--- Stored data Enclosed Below ---

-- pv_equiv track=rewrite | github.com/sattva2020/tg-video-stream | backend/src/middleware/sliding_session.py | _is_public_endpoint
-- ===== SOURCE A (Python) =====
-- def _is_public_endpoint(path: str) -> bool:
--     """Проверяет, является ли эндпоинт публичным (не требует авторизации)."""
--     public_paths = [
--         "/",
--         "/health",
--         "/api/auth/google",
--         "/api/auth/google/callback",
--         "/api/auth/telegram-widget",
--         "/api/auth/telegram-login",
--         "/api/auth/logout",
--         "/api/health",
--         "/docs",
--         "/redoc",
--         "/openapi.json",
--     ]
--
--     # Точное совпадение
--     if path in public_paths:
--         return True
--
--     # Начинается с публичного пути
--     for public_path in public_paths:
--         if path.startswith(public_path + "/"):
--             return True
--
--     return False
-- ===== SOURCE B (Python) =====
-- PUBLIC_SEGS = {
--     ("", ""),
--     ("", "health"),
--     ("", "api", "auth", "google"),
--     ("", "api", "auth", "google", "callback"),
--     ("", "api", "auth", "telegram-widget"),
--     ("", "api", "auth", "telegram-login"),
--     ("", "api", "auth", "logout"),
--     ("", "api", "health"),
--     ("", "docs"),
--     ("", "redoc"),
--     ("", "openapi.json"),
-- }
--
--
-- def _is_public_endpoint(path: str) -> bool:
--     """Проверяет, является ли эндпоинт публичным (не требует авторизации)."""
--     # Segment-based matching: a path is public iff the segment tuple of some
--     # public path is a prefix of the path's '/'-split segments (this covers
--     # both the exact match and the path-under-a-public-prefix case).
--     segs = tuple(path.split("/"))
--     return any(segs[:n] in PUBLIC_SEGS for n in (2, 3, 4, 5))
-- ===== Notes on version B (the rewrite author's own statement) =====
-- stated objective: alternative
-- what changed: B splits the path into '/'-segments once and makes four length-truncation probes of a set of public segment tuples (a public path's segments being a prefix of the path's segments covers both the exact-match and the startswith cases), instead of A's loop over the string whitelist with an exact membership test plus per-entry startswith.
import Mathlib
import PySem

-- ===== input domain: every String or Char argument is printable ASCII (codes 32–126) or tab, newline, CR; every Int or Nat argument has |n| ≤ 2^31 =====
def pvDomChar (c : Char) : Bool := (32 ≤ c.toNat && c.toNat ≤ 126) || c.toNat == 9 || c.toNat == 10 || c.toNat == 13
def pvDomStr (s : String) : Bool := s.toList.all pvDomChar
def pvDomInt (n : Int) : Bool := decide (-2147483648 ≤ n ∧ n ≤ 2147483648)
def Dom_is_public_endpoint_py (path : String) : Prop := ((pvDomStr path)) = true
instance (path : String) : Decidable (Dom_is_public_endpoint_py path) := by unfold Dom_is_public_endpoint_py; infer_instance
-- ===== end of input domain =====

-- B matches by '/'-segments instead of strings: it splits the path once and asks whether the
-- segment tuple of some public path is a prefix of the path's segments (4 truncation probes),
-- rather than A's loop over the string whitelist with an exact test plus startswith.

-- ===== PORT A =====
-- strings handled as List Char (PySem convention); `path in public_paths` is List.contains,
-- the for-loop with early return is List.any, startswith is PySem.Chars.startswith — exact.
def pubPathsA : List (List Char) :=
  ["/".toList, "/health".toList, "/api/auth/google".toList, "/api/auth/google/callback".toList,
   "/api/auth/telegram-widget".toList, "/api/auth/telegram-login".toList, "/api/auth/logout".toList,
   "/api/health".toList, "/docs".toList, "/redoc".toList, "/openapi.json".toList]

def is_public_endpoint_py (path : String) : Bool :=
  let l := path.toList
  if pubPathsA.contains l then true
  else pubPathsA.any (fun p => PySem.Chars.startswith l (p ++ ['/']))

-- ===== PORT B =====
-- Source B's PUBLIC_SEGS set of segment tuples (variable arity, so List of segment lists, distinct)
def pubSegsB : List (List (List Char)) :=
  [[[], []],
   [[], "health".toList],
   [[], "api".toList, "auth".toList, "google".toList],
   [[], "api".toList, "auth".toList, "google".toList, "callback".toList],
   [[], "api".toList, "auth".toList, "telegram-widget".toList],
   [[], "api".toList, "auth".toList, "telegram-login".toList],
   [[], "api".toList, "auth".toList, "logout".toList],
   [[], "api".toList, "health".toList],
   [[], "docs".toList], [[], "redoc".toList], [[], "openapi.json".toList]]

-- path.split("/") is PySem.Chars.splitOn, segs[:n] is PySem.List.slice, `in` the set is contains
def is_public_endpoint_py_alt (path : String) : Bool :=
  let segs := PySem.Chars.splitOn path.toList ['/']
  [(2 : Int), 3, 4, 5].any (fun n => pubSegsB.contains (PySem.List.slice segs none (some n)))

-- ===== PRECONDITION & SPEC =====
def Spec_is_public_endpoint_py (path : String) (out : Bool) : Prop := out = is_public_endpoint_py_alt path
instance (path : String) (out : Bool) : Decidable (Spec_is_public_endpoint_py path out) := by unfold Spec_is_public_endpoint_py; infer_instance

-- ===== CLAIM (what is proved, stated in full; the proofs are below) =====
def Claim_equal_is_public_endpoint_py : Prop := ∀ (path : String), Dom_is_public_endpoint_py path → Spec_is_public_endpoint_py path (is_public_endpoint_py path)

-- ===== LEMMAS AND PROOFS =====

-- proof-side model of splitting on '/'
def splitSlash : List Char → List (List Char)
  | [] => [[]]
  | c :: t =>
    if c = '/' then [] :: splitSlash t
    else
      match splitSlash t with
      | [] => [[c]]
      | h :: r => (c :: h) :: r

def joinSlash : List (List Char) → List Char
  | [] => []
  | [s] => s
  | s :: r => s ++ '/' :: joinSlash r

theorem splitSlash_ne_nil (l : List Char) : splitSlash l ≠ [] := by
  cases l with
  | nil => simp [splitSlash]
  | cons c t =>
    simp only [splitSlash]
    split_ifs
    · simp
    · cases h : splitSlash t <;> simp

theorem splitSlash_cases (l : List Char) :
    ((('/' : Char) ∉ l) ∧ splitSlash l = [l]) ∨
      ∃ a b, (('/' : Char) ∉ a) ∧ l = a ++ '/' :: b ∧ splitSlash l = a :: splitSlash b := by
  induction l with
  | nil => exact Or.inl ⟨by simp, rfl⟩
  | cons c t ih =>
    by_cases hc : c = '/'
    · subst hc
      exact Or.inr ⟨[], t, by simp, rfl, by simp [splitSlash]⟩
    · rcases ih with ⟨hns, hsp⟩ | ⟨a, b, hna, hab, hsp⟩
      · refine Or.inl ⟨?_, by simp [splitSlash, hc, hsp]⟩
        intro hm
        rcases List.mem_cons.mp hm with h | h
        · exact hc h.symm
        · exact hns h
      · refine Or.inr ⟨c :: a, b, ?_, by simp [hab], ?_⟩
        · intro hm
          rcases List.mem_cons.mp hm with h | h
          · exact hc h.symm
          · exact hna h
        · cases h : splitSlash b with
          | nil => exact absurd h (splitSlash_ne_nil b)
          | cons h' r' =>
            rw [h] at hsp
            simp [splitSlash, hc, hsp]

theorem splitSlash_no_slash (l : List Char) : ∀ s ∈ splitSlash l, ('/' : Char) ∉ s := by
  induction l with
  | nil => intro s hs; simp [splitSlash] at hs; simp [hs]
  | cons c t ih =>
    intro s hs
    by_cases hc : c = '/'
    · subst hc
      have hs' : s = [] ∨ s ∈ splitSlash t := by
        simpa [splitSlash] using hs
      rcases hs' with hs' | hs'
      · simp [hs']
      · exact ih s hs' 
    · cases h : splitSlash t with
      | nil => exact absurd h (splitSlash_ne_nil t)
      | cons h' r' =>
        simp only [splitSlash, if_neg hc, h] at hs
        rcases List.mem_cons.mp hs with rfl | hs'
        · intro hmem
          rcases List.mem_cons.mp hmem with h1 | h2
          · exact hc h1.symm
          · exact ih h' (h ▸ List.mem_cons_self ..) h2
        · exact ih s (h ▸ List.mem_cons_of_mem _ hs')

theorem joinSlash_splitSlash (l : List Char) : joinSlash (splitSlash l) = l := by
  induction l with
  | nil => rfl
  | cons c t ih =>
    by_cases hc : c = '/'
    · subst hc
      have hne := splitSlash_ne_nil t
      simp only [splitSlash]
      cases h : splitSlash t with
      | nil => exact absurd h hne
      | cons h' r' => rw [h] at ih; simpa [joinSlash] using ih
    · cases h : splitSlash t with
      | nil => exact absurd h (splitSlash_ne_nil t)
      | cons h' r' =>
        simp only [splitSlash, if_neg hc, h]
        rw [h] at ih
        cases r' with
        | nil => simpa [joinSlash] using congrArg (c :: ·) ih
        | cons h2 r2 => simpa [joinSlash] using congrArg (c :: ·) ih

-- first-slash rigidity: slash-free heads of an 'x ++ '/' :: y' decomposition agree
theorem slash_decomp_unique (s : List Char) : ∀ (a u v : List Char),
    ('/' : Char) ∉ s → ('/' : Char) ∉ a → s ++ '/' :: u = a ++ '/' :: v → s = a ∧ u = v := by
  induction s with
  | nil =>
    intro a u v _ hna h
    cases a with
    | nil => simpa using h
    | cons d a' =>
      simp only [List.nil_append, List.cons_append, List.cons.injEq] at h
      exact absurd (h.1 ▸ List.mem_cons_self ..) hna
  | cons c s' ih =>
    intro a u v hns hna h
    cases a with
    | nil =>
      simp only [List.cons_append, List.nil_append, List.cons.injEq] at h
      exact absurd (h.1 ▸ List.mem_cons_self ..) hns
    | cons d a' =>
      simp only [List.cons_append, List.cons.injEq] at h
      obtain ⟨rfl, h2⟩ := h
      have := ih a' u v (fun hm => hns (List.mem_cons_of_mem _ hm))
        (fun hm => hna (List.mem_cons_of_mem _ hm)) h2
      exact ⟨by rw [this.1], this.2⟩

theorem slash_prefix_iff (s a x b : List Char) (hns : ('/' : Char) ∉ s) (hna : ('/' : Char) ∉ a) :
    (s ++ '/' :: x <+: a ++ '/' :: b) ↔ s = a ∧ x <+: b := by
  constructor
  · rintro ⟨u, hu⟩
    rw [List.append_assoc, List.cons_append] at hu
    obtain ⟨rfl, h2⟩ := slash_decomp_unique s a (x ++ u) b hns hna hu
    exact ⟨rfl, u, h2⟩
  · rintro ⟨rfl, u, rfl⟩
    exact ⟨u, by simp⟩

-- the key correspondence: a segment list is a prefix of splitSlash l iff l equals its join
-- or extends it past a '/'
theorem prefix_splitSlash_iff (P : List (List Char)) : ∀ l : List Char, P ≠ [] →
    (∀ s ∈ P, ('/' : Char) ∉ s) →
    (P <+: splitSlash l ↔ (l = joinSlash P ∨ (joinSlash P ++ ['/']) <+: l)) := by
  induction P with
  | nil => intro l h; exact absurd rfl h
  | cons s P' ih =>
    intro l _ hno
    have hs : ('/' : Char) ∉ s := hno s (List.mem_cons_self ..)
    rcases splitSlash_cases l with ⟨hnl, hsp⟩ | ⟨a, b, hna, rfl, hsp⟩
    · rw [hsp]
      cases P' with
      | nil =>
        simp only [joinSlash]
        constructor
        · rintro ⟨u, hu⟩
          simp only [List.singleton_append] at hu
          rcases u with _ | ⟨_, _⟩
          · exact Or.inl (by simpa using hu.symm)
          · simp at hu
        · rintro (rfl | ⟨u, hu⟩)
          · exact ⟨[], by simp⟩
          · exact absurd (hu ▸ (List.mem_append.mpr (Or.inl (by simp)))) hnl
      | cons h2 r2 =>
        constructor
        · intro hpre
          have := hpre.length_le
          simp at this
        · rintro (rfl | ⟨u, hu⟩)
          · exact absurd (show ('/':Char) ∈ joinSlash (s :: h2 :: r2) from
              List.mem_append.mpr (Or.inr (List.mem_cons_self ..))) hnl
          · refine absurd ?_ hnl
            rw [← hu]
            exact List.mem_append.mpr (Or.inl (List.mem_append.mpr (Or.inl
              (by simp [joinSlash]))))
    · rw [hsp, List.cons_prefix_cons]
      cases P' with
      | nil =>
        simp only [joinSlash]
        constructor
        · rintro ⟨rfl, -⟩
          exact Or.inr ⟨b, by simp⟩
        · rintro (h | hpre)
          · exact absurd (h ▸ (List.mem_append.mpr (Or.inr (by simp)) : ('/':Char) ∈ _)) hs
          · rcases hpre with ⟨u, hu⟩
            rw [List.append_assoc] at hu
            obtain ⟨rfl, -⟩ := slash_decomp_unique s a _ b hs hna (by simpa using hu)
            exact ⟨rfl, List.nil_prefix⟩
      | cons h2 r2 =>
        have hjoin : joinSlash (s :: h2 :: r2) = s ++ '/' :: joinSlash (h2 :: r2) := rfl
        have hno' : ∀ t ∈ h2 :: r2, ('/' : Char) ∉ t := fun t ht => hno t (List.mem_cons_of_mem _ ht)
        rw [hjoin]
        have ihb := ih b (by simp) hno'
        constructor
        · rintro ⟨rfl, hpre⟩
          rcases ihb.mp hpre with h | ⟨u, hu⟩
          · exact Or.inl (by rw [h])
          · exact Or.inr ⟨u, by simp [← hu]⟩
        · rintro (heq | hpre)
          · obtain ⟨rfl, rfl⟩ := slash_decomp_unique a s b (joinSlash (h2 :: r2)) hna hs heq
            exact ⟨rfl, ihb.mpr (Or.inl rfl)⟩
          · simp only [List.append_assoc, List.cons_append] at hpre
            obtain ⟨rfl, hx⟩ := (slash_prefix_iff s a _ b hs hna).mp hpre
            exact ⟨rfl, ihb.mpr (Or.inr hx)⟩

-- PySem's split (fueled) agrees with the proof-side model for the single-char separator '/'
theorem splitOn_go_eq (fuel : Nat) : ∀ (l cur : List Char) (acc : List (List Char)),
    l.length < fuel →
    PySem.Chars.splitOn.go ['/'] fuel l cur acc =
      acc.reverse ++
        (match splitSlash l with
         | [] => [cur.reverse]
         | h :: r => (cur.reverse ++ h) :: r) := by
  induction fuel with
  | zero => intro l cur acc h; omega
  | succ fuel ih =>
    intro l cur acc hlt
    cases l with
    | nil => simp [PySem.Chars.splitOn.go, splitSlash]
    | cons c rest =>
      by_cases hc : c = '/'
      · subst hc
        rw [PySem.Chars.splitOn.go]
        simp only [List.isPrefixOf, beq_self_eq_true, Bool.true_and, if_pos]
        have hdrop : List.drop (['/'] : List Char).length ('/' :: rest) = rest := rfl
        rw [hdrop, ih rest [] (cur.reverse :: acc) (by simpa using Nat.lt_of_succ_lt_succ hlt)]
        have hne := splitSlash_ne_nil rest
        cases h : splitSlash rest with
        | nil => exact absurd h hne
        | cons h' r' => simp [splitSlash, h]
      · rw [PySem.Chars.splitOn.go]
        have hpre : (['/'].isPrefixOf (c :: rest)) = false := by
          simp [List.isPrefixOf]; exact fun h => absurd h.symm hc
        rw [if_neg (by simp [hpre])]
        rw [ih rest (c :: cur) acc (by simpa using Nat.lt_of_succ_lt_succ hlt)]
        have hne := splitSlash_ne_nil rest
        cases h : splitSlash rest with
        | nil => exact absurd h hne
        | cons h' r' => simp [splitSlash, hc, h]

--- End of Enclosed Stored data ---
--- Stored data Enclosed Below ---

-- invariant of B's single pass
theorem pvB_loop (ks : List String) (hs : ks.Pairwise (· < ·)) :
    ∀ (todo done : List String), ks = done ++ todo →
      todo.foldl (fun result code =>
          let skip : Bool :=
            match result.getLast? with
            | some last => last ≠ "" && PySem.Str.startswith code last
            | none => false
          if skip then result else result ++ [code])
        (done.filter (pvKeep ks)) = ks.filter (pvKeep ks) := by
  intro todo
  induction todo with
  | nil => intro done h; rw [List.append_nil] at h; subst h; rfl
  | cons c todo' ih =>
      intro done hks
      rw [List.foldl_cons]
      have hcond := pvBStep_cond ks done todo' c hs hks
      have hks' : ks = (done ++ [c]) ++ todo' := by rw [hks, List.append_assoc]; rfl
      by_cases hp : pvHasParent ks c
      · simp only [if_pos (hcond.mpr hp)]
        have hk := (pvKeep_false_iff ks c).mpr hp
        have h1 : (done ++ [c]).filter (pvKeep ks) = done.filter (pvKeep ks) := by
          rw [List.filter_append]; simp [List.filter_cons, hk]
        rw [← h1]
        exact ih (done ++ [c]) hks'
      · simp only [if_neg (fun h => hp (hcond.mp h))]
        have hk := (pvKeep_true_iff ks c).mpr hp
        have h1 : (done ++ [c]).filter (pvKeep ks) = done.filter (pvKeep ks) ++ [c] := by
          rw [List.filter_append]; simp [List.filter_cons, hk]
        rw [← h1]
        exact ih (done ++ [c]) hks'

--- End of Enclosed Stored data ---

**What you should do:** Above are the records; print exactly the lines from the line with "exact absurd (h.1 ▸ List.mem_cons_self ..) hna" to the line with "exact ⟨u, by simp⟩", including both, and nothing else.

**Answer below:**
      exact absurd (h.1 ▸ List.mem_cons_self ..) hna
  | cons c s' ih =>
    intro a u v hns hna h
    cases a with
    | nil =>
      simp only [List.cons_append, List.nil_append, List.cons.injEq] at h
      exact absurd (h.1 ▸ List.mem_cons_self ..) hns
    | cons d a' =>
      simp only [List.cons_append, List.cons.injEq] at h
      obtain ⟨rfl, h2⟩ := h
      have := ih a' u v (fun hm => hns (List.mem_cons_of_mem _ hm))
        (fun hm => hna (List.mem_cons_of_mem _ hm)) h2
      exact ⟨by rw [this.1], this.2⟩

theorem slash_prefix_iff (s a x b : List Char) (hns : ('/' : Char) ∉ s) (hna : ('/' : Char) ∉ a) :
    (s ++ '/' :: x <+: a ++ '/' :: b) ↔ s = a ∧ x <+: b := by
  constructor
  · rintro ⟨u, hu⟩
    rw [List.append_assoc, List.cons_append] at hu
    obtain ⟨rfl, h2⟩ := slash_decomp_unique s a (x ++ u) b hns hna hu
    exact ⟨rfl, u, h2⟩
  · rintro ⟨rfl, u, rfl⟩
    exact ⟨u, by simp⟩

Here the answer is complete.